_Task statement_.
Please reproduce exactly the lines from the start of the records through the one containing "return rec(0, list(str2))", and nothing more.

[Stored data]
-- pv_equiv track=rewrite | github.com/MrBrantCode/unitest_baseline | mut_generate/mist_train_taco/taco_9222/solution.py | minimum_conversions
-- ===== SOURCE A (Python) =====
-- def minimum_conversions(str1, str2):
--     def minoper(str1, str2):
--         l = len(str1)
--         if l == 1:
--             return abs(ord(str1[0]) - ord(str2[0]))
--         minnum = float('inf')
--         minnum = min(minnum, minoper(str1[1:], str2[1:]) + abs(ord(str1[0]) - ord(str2[0])))
--         for i in range(1, l):
--             str11 = list(str1)
--             str22 = list(str2)
--             str22[0], str22[i] = str22[i], str22[0]
--             minnum = min(minnum, 1 + minoper(str11[1:], str22[1:]) + abs(ord(str11[0]) - ord(str22[0])))
--         return minnum
--
--     return minoper(list(str1), list(str2))
-- ===== SOURCE B (Python) =====
-- def minimum_conversions(str1, str2):
--     s1 = list(str1)
--     n = len(s1)
--     cache = {}
--
--     def rec(k, s2):
--         # s2 is the permuted remainder of str2; since len(s2) determines k
--         # within one top-level call, tuple(s2) alone is a complete memo key
--         if k == n - 1:
--             return abs(ord(s1[k]) - ord(s2[0]))
--         key = tuple(s2)
--         if key in cache:
--             return cache[key]
--         best = None
--         for i in range(n - k):
--             t = s2[1:]
--             if i:
--                 t[i - 1] = s2[0]
--             c = (1 if i else 0) + abs(ord(s1[k]) - ord(s2[i])) + rec(k + 1, t)
--             if best is None or c < best:
--                 best = c
--         cache[key] = best
--         return best
--
--     return rec(0, list(str2))
-- ===== Notes on version B (the rewrite author's own statement) =====
-- stated objective: alternative
-- what changed: B restructures A's recursion on shrinking string copies into a memoized top-down DP: str1 stays fixed and is walked by an index k, each state is the permuted str2 remainder (a complete memo key, since its length determines k), results are cached in a dict, and the no-swap branch and the swap branches are unified into one loop over i in range(n-k).
import Mathlib
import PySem

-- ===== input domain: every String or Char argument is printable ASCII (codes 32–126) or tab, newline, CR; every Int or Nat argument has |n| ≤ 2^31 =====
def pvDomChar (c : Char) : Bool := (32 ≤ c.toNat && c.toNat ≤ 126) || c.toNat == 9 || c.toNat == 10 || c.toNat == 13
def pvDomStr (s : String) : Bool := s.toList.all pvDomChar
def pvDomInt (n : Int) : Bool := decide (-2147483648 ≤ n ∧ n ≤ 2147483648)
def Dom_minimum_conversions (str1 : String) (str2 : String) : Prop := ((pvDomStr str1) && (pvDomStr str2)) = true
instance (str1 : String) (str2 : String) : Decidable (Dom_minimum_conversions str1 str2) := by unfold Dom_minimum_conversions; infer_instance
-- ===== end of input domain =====

-- B replaces A's recursion on shrinking string copies with a memoized top-down DP (fixed str1 walked by an index,
-- dict cache keyed on the permuted str2 remainder, one unified loop over all branches); return values proved equal
-- on inputs with 1 ≤ len(str1) ≤ len(str2).

def pvOrd (c : Char) : Int := (c.toNat : Int)

-- ===== PORT A =====
-- literal port of minoper; the [] case (where Python recurses forever) is outside Pre_
def minoperA (s1 s2 : List Char) : Int :=
  match s1 with
  | [] => 0
  | [a] => |pvOrd a - pvOrd (s2.getD 0 ' ')|
  | a :: b :: t =>
    let minnum := minoperA (b :: t) (s2.drop 1) + |pvOrd a - pvOrd (s2.getD 0 ' ')|
    (PySem.List.pyRange 1 ((a :: b :: t).length : Int) 1).foldl (fun m i =>
      let s22 := (s2.set 0 (s2.getD i.toNat ' ')).set i.toNat (s2.getD 0 ' ')
      min m (1 + minoperA (b :: t) (s22.drop 1) + |pvOrd a - pvOrd (s22.getD 0 ' ')|)) minnum
termination_by s1.length
decreasing_by all_goals simp

def minimum_conversions (str1 : String) (str2 : String) : Int :=
  minoperA str1.toList str2.toList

_Exercise response_.
-- pv_equiv track=rewrite | github.com/MrBrantCode/unitest_baseline | mut_generate/mist_train_taco/taco_9222/solution.py | minimum_conversions
-- ===== SOURCE A (Python) =====
-- def minimum_conversions(str1, str2):
--     def minoper(str1, str2):
--         l = len(str1)
--         if l == 1:
--             return abs(ord(str1[0]) - ord(str2[0]))
--         minnum = float('inf')
--         minnum = min(minnum, minoper(str1[1:], str2[1:]) + abs(ord(str1[0]) - ord(str2[0])))
--         for i in range(1, l):
--             str11 = list(str1)
--             str22 = list(str2)
--             str22[0], str22[i] = str22[i], str22[0]
--             minnum = min(minnum, 1 + minoper(str11[1:], str22[1:]) + abs(ord(str11[0]) - ord(str22[0])))
--         return minnum
--
--     return minoper(list(str1), list(str2))
-- ===== SOURCE B (Python) =====
-- def minimum_conversions(str1, str2):
--     s1 = list(str1)
--     n = len(s1)
--     cache = {}
--
--     def rec(k, s2):
--         # s2 is the permuted remainder of str2; since len(s2) determines k
--         # within one top-level call, tuple(s2) alone is a complete memo key
--         if k == n - 1:
--             return abs(ord(s1[k]) - ord(s2[0]))
--         key = tuple(s2)
--         if key in cache:
--             return cache[key]
--         best = None
--         for i in range(n - k):
--             t = s2[1:]
--             if i:
--                 t[i - 1] = s2[0]
--             c = (1 if i else 0) + abs(ord(s1[k]) - ord(s2[i])) + rec(k + 1, t)
--             if best is None or c < best:
--                 best = c
--         cache[key] = best
--         return best
--
--     return rec(0, list(str2))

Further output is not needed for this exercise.